* [Exercise]: In the material below, find the line that contains "import PySem" and the line that contains "def pvDomStr (s", then write out exactly those two lines and everything between them.

* [Dataset]:
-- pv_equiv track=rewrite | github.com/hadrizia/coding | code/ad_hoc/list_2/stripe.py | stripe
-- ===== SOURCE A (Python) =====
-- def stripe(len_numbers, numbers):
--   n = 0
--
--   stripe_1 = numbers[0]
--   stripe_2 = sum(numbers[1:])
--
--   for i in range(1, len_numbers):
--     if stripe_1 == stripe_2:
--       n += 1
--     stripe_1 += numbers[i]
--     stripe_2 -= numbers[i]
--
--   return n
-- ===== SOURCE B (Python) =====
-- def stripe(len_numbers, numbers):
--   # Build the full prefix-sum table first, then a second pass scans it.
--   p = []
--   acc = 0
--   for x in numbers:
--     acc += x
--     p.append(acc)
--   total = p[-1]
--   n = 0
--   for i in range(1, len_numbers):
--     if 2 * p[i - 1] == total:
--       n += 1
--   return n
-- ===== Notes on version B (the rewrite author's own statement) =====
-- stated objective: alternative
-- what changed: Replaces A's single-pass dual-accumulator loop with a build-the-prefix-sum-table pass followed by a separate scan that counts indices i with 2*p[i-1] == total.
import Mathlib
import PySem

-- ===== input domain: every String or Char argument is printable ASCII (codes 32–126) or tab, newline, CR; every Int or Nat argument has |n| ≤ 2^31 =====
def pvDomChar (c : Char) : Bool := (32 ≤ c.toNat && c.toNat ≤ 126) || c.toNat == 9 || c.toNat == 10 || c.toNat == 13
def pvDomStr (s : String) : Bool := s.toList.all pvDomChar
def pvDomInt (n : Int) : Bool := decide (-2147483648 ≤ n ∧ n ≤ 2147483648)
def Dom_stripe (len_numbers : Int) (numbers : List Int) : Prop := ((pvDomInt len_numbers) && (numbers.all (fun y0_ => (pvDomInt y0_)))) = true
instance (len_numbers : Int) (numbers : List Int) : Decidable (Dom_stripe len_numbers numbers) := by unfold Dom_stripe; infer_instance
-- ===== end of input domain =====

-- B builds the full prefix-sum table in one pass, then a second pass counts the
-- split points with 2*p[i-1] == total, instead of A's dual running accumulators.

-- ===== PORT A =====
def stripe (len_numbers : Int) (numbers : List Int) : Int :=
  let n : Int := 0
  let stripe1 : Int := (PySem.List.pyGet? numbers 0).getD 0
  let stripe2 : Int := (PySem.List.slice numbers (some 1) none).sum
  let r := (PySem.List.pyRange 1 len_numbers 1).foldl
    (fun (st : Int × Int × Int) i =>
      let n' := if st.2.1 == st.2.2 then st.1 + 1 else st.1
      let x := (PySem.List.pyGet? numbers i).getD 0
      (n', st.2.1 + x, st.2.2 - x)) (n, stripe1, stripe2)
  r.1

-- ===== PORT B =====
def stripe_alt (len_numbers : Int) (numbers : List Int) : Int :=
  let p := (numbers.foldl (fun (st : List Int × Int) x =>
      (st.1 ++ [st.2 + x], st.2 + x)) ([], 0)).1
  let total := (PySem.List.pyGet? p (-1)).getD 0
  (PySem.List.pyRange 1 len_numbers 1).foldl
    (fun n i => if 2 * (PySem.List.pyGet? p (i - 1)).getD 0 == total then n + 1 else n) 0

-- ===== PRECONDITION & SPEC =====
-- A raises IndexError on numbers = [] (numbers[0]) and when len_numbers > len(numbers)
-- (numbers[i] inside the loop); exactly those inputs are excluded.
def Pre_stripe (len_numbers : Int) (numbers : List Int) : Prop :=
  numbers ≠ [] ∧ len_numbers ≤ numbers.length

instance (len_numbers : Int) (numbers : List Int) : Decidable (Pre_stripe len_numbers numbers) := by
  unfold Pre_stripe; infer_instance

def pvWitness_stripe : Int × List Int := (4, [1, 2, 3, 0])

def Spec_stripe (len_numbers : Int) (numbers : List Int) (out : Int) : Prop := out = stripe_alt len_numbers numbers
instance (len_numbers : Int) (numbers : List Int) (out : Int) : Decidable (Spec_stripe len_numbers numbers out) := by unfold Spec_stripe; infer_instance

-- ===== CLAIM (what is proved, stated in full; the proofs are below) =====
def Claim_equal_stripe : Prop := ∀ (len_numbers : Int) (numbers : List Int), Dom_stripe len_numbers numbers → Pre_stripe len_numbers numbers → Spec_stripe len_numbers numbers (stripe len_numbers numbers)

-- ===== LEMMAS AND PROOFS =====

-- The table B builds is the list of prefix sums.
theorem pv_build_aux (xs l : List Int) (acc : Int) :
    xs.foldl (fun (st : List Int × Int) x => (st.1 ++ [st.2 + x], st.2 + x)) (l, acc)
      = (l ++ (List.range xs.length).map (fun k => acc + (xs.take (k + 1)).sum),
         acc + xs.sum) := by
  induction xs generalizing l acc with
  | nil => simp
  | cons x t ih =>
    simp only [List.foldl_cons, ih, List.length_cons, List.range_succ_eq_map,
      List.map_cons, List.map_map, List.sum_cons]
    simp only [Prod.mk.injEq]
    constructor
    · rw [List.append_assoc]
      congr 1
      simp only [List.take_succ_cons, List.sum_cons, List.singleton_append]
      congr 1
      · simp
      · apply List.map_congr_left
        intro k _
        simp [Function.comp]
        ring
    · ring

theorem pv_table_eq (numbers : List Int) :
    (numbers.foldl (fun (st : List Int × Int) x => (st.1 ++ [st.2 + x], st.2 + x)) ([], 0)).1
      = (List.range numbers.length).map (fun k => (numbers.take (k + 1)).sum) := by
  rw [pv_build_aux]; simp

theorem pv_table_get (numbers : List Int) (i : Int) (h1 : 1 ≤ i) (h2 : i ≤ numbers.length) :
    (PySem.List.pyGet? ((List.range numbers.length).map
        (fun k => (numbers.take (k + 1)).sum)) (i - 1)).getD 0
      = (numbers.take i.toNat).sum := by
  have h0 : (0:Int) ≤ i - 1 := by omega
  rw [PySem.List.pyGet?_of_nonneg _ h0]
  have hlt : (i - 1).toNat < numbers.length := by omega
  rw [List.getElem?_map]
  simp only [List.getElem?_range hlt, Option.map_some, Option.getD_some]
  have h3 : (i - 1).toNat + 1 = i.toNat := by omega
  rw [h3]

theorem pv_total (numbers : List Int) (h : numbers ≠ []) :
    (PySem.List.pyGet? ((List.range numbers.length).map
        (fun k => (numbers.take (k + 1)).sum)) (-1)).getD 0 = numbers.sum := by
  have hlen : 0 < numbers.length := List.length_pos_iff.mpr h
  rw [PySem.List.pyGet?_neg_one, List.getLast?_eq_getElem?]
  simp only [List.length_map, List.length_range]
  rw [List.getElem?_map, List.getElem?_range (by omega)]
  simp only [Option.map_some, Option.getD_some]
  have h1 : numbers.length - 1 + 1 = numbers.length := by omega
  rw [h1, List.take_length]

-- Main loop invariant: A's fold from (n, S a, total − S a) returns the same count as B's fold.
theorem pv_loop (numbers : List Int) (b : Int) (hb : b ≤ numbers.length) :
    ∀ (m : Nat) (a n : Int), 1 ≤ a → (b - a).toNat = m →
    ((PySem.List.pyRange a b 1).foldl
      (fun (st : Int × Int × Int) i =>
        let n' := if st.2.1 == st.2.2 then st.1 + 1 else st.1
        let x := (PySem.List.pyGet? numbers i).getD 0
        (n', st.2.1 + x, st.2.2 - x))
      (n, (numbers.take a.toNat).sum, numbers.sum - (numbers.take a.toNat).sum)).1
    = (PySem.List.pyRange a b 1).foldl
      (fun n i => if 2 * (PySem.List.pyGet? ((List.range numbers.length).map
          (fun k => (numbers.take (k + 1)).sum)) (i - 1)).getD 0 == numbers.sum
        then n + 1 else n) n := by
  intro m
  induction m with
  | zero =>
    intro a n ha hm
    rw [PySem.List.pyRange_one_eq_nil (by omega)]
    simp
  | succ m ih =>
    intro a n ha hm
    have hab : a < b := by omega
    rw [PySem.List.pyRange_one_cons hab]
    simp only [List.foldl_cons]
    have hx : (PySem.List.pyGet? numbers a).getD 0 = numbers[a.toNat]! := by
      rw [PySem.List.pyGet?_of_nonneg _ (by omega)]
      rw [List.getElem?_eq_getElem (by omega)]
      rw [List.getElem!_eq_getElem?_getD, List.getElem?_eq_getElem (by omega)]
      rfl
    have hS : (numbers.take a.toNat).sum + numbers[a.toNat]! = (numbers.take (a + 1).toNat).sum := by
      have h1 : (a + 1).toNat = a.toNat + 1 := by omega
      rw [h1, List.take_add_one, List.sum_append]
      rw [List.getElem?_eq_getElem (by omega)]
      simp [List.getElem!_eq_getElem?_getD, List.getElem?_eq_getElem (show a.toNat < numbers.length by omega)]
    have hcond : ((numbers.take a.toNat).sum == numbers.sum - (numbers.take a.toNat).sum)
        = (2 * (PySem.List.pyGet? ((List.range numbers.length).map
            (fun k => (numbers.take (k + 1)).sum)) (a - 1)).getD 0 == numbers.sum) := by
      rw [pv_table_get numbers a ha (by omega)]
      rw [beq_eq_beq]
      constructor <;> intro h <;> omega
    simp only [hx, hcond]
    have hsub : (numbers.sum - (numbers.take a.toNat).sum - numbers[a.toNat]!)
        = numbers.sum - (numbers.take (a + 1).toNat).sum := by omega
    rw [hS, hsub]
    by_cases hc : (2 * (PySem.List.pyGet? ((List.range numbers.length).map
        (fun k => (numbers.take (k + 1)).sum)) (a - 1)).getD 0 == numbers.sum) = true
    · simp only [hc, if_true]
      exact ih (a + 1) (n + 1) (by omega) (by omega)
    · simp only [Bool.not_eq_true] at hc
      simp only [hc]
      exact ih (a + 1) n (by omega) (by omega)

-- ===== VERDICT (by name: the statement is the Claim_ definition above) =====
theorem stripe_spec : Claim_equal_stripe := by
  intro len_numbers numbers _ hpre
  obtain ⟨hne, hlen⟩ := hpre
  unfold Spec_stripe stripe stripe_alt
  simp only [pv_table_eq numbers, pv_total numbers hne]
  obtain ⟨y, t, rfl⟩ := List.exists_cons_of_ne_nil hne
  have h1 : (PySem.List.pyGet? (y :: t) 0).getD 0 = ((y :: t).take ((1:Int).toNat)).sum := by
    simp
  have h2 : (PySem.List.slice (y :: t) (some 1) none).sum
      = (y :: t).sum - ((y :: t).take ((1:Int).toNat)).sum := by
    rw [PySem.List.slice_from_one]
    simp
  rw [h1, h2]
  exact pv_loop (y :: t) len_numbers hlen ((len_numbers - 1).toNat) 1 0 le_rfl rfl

* [Response area]:
import PySem

-- ===== input domain: every String or Char argument is printable ASCII (codes 32–126) or tab, newline, CR; every Int or Nat argument has |n| ≤ 2^31 =====
def pvDomChar (c : Char) : Bool := (32 ≤ c.toNat && c.toNat ≤ 126) || c.toNat == 9 || c.toNat == 10 || c.toNat == 13
def pvDomStr (s : String) : Bool := s.toList.all pvDomChar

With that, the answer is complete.